- Description of the task -
Give back exactly the first lines of the entries below, through the line with "(fun p j => edgeA graph p i j) p)".

- Stored data entries -
-----
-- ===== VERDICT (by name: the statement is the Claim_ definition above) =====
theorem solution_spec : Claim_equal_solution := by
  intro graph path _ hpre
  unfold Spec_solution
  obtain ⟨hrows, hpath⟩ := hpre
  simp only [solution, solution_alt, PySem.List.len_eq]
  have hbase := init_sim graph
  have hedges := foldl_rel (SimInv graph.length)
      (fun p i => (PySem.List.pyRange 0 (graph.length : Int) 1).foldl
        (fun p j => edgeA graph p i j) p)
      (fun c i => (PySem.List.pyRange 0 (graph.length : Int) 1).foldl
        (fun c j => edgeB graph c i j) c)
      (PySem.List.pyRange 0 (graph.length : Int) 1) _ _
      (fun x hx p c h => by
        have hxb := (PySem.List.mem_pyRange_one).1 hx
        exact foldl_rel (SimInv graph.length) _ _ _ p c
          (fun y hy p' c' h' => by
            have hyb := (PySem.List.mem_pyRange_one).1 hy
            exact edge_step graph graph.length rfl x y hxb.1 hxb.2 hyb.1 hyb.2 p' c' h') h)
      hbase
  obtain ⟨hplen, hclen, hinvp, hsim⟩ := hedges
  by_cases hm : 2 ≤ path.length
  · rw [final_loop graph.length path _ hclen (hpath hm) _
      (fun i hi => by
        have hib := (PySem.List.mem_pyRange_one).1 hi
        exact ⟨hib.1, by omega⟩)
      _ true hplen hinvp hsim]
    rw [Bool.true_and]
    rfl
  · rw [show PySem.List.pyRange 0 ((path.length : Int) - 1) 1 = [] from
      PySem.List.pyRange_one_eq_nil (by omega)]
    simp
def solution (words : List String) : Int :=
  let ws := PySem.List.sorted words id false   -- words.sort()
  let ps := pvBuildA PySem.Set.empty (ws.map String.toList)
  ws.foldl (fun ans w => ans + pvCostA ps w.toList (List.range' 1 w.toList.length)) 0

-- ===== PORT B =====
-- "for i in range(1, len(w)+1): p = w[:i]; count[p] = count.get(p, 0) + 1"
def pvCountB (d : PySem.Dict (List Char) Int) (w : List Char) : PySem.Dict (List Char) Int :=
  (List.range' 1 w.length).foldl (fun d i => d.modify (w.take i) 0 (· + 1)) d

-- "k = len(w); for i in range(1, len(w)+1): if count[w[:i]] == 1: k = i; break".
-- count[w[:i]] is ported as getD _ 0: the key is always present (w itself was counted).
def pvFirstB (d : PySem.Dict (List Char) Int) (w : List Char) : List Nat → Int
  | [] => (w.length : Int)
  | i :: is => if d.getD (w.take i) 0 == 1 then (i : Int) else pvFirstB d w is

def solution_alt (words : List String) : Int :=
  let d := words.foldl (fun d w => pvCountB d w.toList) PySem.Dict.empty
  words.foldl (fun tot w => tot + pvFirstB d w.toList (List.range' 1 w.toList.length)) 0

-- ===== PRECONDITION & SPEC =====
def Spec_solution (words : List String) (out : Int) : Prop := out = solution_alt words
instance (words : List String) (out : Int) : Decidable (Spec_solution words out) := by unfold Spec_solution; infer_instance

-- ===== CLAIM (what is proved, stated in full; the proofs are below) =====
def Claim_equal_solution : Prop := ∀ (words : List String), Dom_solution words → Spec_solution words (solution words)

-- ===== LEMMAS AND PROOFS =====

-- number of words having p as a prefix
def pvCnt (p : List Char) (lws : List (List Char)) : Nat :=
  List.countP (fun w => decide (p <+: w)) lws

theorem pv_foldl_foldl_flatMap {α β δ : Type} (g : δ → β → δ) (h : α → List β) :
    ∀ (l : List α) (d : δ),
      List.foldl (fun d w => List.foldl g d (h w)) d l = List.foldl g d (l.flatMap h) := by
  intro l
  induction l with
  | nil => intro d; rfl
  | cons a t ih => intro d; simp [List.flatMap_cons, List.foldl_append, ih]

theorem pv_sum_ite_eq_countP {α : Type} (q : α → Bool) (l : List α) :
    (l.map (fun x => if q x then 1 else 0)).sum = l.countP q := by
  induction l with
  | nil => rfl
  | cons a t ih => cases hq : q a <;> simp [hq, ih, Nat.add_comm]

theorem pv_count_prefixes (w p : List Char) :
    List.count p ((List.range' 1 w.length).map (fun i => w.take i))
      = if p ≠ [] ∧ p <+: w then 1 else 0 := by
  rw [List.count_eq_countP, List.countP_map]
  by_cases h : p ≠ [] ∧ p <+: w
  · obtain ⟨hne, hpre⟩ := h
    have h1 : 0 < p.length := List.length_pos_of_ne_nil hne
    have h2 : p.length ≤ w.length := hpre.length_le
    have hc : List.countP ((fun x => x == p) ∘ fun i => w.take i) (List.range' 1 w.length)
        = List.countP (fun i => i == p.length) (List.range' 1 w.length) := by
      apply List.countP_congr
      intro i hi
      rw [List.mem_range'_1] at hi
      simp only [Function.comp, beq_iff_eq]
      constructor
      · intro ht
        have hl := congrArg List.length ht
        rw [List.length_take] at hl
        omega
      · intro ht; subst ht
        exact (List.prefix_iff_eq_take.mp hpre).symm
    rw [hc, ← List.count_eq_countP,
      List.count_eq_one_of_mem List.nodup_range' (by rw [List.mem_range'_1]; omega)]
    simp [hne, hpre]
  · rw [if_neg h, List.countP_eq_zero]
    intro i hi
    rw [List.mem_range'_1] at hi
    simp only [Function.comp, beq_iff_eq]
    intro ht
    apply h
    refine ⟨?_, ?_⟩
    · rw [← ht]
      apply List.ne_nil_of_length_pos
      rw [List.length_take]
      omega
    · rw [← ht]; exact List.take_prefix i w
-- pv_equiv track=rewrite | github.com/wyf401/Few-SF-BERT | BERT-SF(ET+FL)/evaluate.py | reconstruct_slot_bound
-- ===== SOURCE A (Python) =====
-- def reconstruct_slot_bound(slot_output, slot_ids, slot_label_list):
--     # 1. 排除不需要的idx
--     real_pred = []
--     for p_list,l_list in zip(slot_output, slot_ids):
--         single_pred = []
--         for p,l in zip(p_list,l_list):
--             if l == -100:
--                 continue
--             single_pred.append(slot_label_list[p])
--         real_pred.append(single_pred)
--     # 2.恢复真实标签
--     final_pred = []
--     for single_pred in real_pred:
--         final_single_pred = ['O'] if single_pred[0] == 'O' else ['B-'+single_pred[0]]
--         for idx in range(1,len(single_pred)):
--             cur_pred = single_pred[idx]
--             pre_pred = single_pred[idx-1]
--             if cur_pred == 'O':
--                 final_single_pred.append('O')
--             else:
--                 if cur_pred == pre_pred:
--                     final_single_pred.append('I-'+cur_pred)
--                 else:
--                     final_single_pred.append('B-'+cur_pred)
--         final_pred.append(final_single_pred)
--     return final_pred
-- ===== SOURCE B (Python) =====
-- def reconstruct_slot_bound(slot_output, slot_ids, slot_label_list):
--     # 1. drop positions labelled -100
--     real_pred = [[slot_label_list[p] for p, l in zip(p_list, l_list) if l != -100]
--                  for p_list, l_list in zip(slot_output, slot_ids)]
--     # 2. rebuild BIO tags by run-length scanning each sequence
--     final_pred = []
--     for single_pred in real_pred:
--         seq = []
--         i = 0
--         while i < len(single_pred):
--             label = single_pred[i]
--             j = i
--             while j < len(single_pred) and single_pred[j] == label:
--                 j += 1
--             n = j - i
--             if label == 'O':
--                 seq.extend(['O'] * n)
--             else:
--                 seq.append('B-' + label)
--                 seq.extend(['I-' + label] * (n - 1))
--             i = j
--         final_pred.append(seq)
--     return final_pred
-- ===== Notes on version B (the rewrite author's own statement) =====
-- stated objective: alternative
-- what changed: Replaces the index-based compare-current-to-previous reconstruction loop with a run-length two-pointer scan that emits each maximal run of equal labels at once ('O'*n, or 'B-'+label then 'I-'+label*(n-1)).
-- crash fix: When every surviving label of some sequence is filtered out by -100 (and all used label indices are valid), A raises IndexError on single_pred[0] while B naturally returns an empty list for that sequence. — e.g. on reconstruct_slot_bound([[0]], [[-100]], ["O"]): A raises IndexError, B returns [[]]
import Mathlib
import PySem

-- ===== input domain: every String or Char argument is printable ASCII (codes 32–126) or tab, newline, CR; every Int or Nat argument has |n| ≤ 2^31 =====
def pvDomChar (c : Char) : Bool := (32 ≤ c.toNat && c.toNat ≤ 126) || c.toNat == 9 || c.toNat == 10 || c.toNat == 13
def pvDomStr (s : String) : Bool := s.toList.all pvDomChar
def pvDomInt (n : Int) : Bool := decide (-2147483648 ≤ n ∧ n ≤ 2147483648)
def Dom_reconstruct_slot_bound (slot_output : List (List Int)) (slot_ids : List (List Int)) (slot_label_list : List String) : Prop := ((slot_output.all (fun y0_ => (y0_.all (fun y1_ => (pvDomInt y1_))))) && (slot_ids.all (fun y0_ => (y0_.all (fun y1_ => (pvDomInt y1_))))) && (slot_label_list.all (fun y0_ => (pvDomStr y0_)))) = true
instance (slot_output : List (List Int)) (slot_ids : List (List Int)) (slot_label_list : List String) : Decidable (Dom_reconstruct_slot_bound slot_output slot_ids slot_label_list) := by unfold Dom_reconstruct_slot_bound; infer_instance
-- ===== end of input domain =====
-----
- Solution to this exercise -
-- ===== VERDICT (by name: the statement is the Claim_ definition above) =====
theorem solution_spec : Claim_equal_solution := by
  intro graph path _ hpre
  unfold Spec_solution
  obtain ⟨hrows, hpath⟩ := hpre
  simp only [solution, solution_alt, PySem.List.len_eq]
  have hbase := init_sim graph
  have hedges := foldl_rel (SimInv graph.length)
      (fun p i => (PySem.List.pyRange 0 (graph.length : Int) 1).foldl
        (fun p j => edgeA graph p i j) p)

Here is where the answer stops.